Women on Top in the World’s Democracies

But it also highlighted the rising profiles of women in politics — a trend that will continue, no matter how much it terrifies insecure men like Trump.

….and viciously telling the people of the United States, the greatest and most powerful Nation on earth, how our government is to be run. Why don't they go back and help fix the totally broken and crime infested places from which they came. Then come back and show us how….

— Donald J. Trump (@realDonaldTrump) July 14, 2019

A century ago in Europe, leading suffragists — such as Inessa Armand, Rosa Luxemburg and Clara Zetkin — had little choice but to seek powerful men to validate their aspirations.

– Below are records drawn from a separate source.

-- pv_equiv track=rewrite | github.com/NicolasPiron/crossmodal-sequences | sequences/stimuli_manager.py | check_transitions
-- ===== SOURCE A (Python) =====
-- from typing import Dict, List, Tuple
--
-- def count_dupes(arr:List)-> int:
--     '''Count the number of duplicates in a list'''
--     seen = set()
--     duplicate_counter = 0
--     for item in arr:
--         if item in seen:
--             duplicate_counter += 1
--         else:
--             seen.add(item)
--     return duplicate_counter
--
-- def check_transitions(order1: str, order2: str):
--     ''' Check if the transitions between two sequences are unique'''
--     if order1 == order2:
--         return False
--     transitions = []
--     for order in (order1, order2):
--         order = ''.join(order)
--         for i in range(len(order)-1):
--             transitions.append(order[i:i+2])
--     if count_dupes(transitions) > 0:
--         return False
--     return True
-- ===== SOURCE B (Python) =====
-- def check_transitions(order1: str, order2: str):
--     ''' Check if the transitions between two sequences are unique'''
--     if order1 == order2:
--         return False
--     bigrams = [s[i:i+2] for s in (order1, order2) for i in range(len(s)-1)]
--     bigrams.sort()
--     return all(x != y for x, y in zip(bigrams, bigrams[1:]))
-- ===== Notes on version B (the rewrite author's own statement) =====
-- stated objective: alternative
-- what changed: Duplicate detection by seen-set counting is replaced by sort-then-adjacent-compare: collect all bigrams in one comprehension, sort them, and scan once comparing each entry to its predecessor.
import Mathlib
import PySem

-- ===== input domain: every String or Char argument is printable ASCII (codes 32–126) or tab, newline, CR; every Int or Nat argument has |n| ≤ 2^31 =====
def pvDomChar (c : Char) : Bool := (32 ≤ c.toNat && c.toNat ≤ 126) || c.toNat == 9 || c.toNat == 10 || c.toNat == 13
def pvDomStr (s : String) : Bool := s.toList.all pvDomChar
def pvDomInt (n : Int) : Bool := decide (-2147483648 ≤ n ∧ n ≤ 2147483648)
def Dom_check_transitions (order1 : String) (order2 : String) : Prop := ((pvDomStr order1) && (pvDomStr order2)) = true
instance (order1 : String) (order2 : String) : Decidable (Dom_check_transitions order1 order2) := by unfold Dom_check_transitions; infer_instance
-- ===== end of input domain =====

-- B replaces the seen-set duplicate counter by sort-then-adjacent-compare (alternative decomposition, not faster).

-- ===== PORT A =====
-- the loop body of count_dupes: state = (seen, duplicate_counter)
def cdStep (st : PySem.Set (List Char) × Int) (item : List Char) : PySem.Set (List Char) × Int :=
  if PySem.Set.contains st.1 item then (st.1, st.2 + 1)
  else (PySem.Set.add st.1 item, st.2)

def count_dupes (arr : List (List Char)) : Int :=
  (arr.foldl cdStep (PySem.Set.empty, 0)).2

def check_transitions (order1 : String) (order2 : String) : Bool :=
  if order1 == order2 then false
  else
    -- ''.join(order) is the identity on a str; the nested loops append each slice order[i:i+2]
    let transitions : List (List Char) :=
      [order1.toList, order2.toList].foldl
        (fun acc order =>
          (PySem.List.pyRange 0 ((order.length : Int) - 1) 1).foldl
            (fun acc2 i => acc2 ++ [PySem.List.slice order (some i) (some (i + 2))]) acc)
        []
    if count_dupes transitions > 0 then false else true

-- ===== PORT B =====
-- the bigram comprehension for one of the two strings
def bigrams (s : List Char) : List (List Char) :=
  (PySem.List.pyRange 0 ((s.length : Int) - 1) 1).map
    (fun i => PySem.List.slice s (some i) (some (i + 2)))

def check_transitions_alt (order1 : String) (order2 : String) : Bool :=
  if order1 == order2 then false
  else
    -- the Decidable-LT instance is given explicitly so the order lemmas about sorted apply verbatim
    let bs := @PySem.List.sorted (List Char) (List Char) _ LinearOrder.toDecidableLT
      (bigrams order1.toList ++ bigrams order2.toList) (fun x => x) false
    (bs.zip bs.tail).all (fun p => !(p.1 == p.2))

-- ===== PRECONDITION & SPEC =====
def Spec_check_transitions (order1 : String) (order2 : String) (out : Bool) : Prop := out = check_transitions_alt order1 order2
instance (order1 : String) (order2 : String) (out : Bool) : Decidable (Spec_check_transitions order1 order2 out) := by unfold Spec_check_transitions; infer_instance

-- ===== CLAIM (what is proved, stated in full; the proofs are below) =====
def Claim_equal_check_transitions : Prop := ∀ (order1 : String) (order2 : String), Dom_check_transitions order1 order2 → Spec_check_transitions order1 order2 (check_transitions order1 order2)

-- ===== LEMMAS AND PROOFS =====

-- the counter never decreases along the fold
theorem cd_mono : ∀ (arr : List (List Char)) (seen : PySem.Set (List Char)) (c : Int),
    c ≤ (arr.foldl cdStep (seen, c)).2 := by
  intro arr
  induction arr with
  | nil => intro seen c; simp
  | cons a t ih =>
    intro seen c
    simp only [List.foldl_cons, cdStep]
    split
    · exact le_trans (by omega) (ih seen (c + 1))
    · exact ih _ c

-- the counter stays put iff no element is seen twice and none is already in seen
theorem cd_zero_iff : ∀ (arr : List (List Char)) (seen : PySem.Set (List Char)) (c : Int),
    (arr.foldl cdStep (seen, c)).2 = c ↔ (arr.Nodup ∧ ∀ x ∈ arr, x ∉ seen) := by
  intro arr
  induction arr with
  | nil => intro seen c; simp
  | cons a t ih =>
    intro seen c
    simp only [List.foldl_cons, cdStep]
    by_cases hmem : a ∈ seen
    · have hc : PySem.Set.contains seen a = true := by simpa using hmem
      rw [if_pos hc]
      have := cd_mono t seen (c + 1)
      constructor
      · intro h; omega
      · rintro ⟨-, hall⟩; exact absurd hmem (hall a (by simp))
    · have hc : ¬ PySem.Set.contains seen a = true := by simpa using hmem
      rw [if_neg hc]
      rw [ih (PySem.Set.add seen a) c]
      constructor
      · rintro ⟨hnd, hall⟩
        refine ⟨List.nodup_cons.mpr ⟨fun ha => ?_, hnd⟩, ?_⟩
        · exact (hall a ha) (by simp [PySem.Set.mem_add])
        · intro x hx
          rcases List.mem_cons.mp hx with rfl | hx'
          · exact hmem
          · intro hxs
            exact (hall x hx') (by simp [PySem.Set.mem_add, hxs])
      · rintro ⟨hnd, hall⟩
        obtain ⟨hna, hnd'⟩ := List.nodup_cons.mp hnd
        refine ⟨hnd', fun x hx hxadd => ?_⟩
        rcases (PySem.Set.mem_add _ _ _).mp hxadd with hxs | rfl
        · exact (hall x (by simp [hx])) hxs
        · exact hna hx

theorem count_dupes_eq_zero_iff (arr : List (List Char)) :
    count_dupes arr = 0 ↔ arr.Nodup := by
  unfold count_dupes
  rw [cd_zero_iff arr PySem.Set.empty 0]
  simp [PySem.Set.empty]

theorem count_dupes_nonneg (arr : List (List Char)) : 0 ≤ count_dupes arr :=
  cd_mono arr PySem.Set.empty 0

-- appending singletons along a fold is map
theorem foldl_append_map {α β : Type} (f : α → β) :
    ∀ (l : List α) (acc : List β), l.foldl (fun a i => a ++ [f i]) acc = acc ++ l.map f := by
  intro l
  induction l with
  | nil => simp
  | cons a t ih => intro acc; simp [ih]

-- A's nested appending loops build exactly B's two bigram comprehensions
theorem transitions_eq (o1 o2 : List Char) :
    ([o1, o2].foldl
      (fun acc order =>
        (PySem.List.pyRange 0 ((order.length : Int) - 1) 1).foldl
          (fun acc2 i => acc2 ++ [PySem.List.slice order (some i) (some (i + 2))]) acc)
      []) = bigrams o1 ++ bigrams o2 := by
  simp only [List.foldl_cons, List.foldl_nil, foldl_append_map]
  simp [bigrams]

-- on a ≤-sorted list, adjacent distinctness is Nodup
theorem adj_nodup {α : Type} [LinearOrder α] [BEq α] [LawfulBEq α] :
    ∀ (l : List α), l.Pairwise (fun a b => a ≤ b) →
    (((l.zip l.tail).all (fun p => !(p.1 == p.2))) = true ↔ l.Nodup) := by
  intro l
  induction l with
  | nil => intro _; simp
  | cons a t ih =>
    intro h
    cases t with
    | nil => simp
    | cons b t =>
      obtain ⟨ha, ht⟩ := List.pairwise_cons.mp h
      have hab : a ≤ b := ha b (by simp)
      have iht := ih ht
      simp only [List.tail_cons, List.zip_cons_cons, List.all_cons, Bool.and_eq_true] at iht ⊢
      rw [iht]
      constructor
      · rintro ⟨hne, hnd⟩
        have hab' : a ≠ b := by simpa using hne
        refine List.nodup_cons.mpr ⟨fun hmem => ?_, hnd⟩
        rcases List.mem_cons.mp hmem with rfl | hx
        · exact hab' rfl
        · have hba : b ≤ a := (List.pairwise_cons.mp ht).1 a hx
          exact hab' (le_antisymm hab hba)
      · intro hnd
        obtain ⟨hna, hnd'⟩ := List.nodup_cons.mp hnd
        exact ⟨by simpa using fun h' : a = b => hna (h' ▸ List.mem_cons_self ..), hnd'⟩

-- ===== VERDICT (by name: the statement is the Claim_ definition above) =====
theorem check_transitions_spec : Claim_equal_check_transitions := by
  intro o1 o2 _
  unfold Spec_check_transitions check_transitions check_transitions_alt
  by_cases heq : (o1 == o2) = true
  · simp [heq]
  · simp only [if_neg heq]
    rw [transitions_eq o1.toList o2.toList]
    generalize bigrams o1.toList ++ bigrams o2.toList = T
    have hsp := PySem.List.sorted_pairwise T (fun x : List Char => x)
    have hperm := @PySem.List.sorted_perm (List Char) (List Char) _ LinearOrder.toDecidableLT T (fun x => x) false
    have hB := adj_nodup _ hsp
    rw [hperm.nodup_iff] at hB
    have h0 := count_dupes_nonneg T
    have h1 := count_dupes_eq_zero_iff T
    rw [Bool.eq_iff_iff, hB]
    split_ifs with hgt
    · constructor
      · intro h; cases h
      · intro h; rw [← h1] at h; omega
    · constructor
      · intro _; rw [← h1]; omega
      · intro _; rfl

One such man was Soviet leader Vladimir Lenin, who advocated the elimination of "old laws which placed woman in inequality in relation to man."

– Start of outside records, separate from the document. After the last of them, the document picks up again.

theorem wrapFix_scan (m : Int) (hm0 : 0 ≤ m) (hm1 : m < 1440)
    (merged : List (Int × Int)) (hmB : ∀ p ∈ merged, SegB p) :
    ((wrapFix merged).any (scanTest m) = true) ↔ Cov m merged := by
  cases merged with
  | nil => simp [wrapFix, Cov_nil]
  | cons first t =>
    rcases List.eq_nil_or_concat t with rfl | ⟨ys, last, hc⟩
    · have hfB : SegB first := hmB first (by simp)
      by_cases hw : first.1 = 0 ∧ first.2 = 24 * 60
      · have hfix : wrapFix [first] = [(first.1, first.2 + 24 * 60)] := by
          simp only [wrapFix, List.head?_cons, List.getLast?_singleton]
          rw [if_pos hw]
          rfl
        rw [hfix, Cov_singleton]
        simp only [List.any_cons, List.any_nil, Bool.or_false, scanTest, Bool.or_eq_true,
          Bool.and_eq_true, decide_eq_true_eq]
        rcases hfB with ⟨a, b, c⟩
        constructor
        · intro _; omega
        · intro _; left; omega
      · have hfix : wrapFix [first] = [first] := by
          simp only [wrapFix, List.head?_cons, List.getLast?_singleton]
          rw [if_neg hw]
        rw [hfix]
        exact scan_bounded m [first] hmB
    · rw [List.concat_eq_append] at hc; subst hc
      have hfB : SegB first := hmB first (by simp)
      have hlB : SegB last := hmB last (by simp)
      have hysB : ∀ p ∈ ys, SegB p := fun p hp => hmB p (by simp [hp])
      have hget : (first :: (ys ++ [last])).getLast? = some last := by
        rw [← List.cons_append]; exact List.getLast?_concat
      by_cases hw : first.1 = 0 ∧ last.2 = 24 * 60
      · have hfix : wrapFix (first :: (ys ++ [last])) = ys ++ [(last.1, first.2 + 24 * 60)] := by
          simp only [wrapFix, List.head?_cons, hget]
          rw [if_pos hw]
          simp
        rw [hfix, List.any_append, Bool.or_eq_true, scan_bounded m ys hysB]
        rw [Cov_cons, Cov_append, Cov_singleton]
        simp only [List.any_cons, List.any_nil, Bool.or_false, scanTest, Bool.or_eq_true,
          Bool.and_eq_true, decide_eq_true_eq]
        rcases hfB with ⟨a, b, c⟩
        rcases hlB with ⟨d, e, f⟩
        rcases hw with ⟨g, k⟩
        constructor
        · rintro (h | h)
          · right; left; exact h
          · rcases h with h | h
            · right; right; omega
            · left; omega
        · rintro (h | (h | h))
          · right; right; omega
          · left; exact h
          · right; left; omega
      · have hfix : wrapFix (first :: (ys ++ [last])) = first :: (ys ++ [last]) := by
          simp only [wrapFix, List.head?_cons, hget]
          rw [if_neg hw]
        rw [hfix]
        exact scan_bounded m _ hmB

Armand was (allegedly) romantically involved with Lenin, and Zetkin interviewed him on "the women's question" in 1920, following his 1919 speech on the "tasks of the working women's movement in the Soviet republic".

This approach was understandable, but it proved ineffective. Lenin insisted that only socialism — with its promise of equality for all — could liberate women. "Wherever the power of capital is preserved," he declared in that speech, "the men retain their privileges."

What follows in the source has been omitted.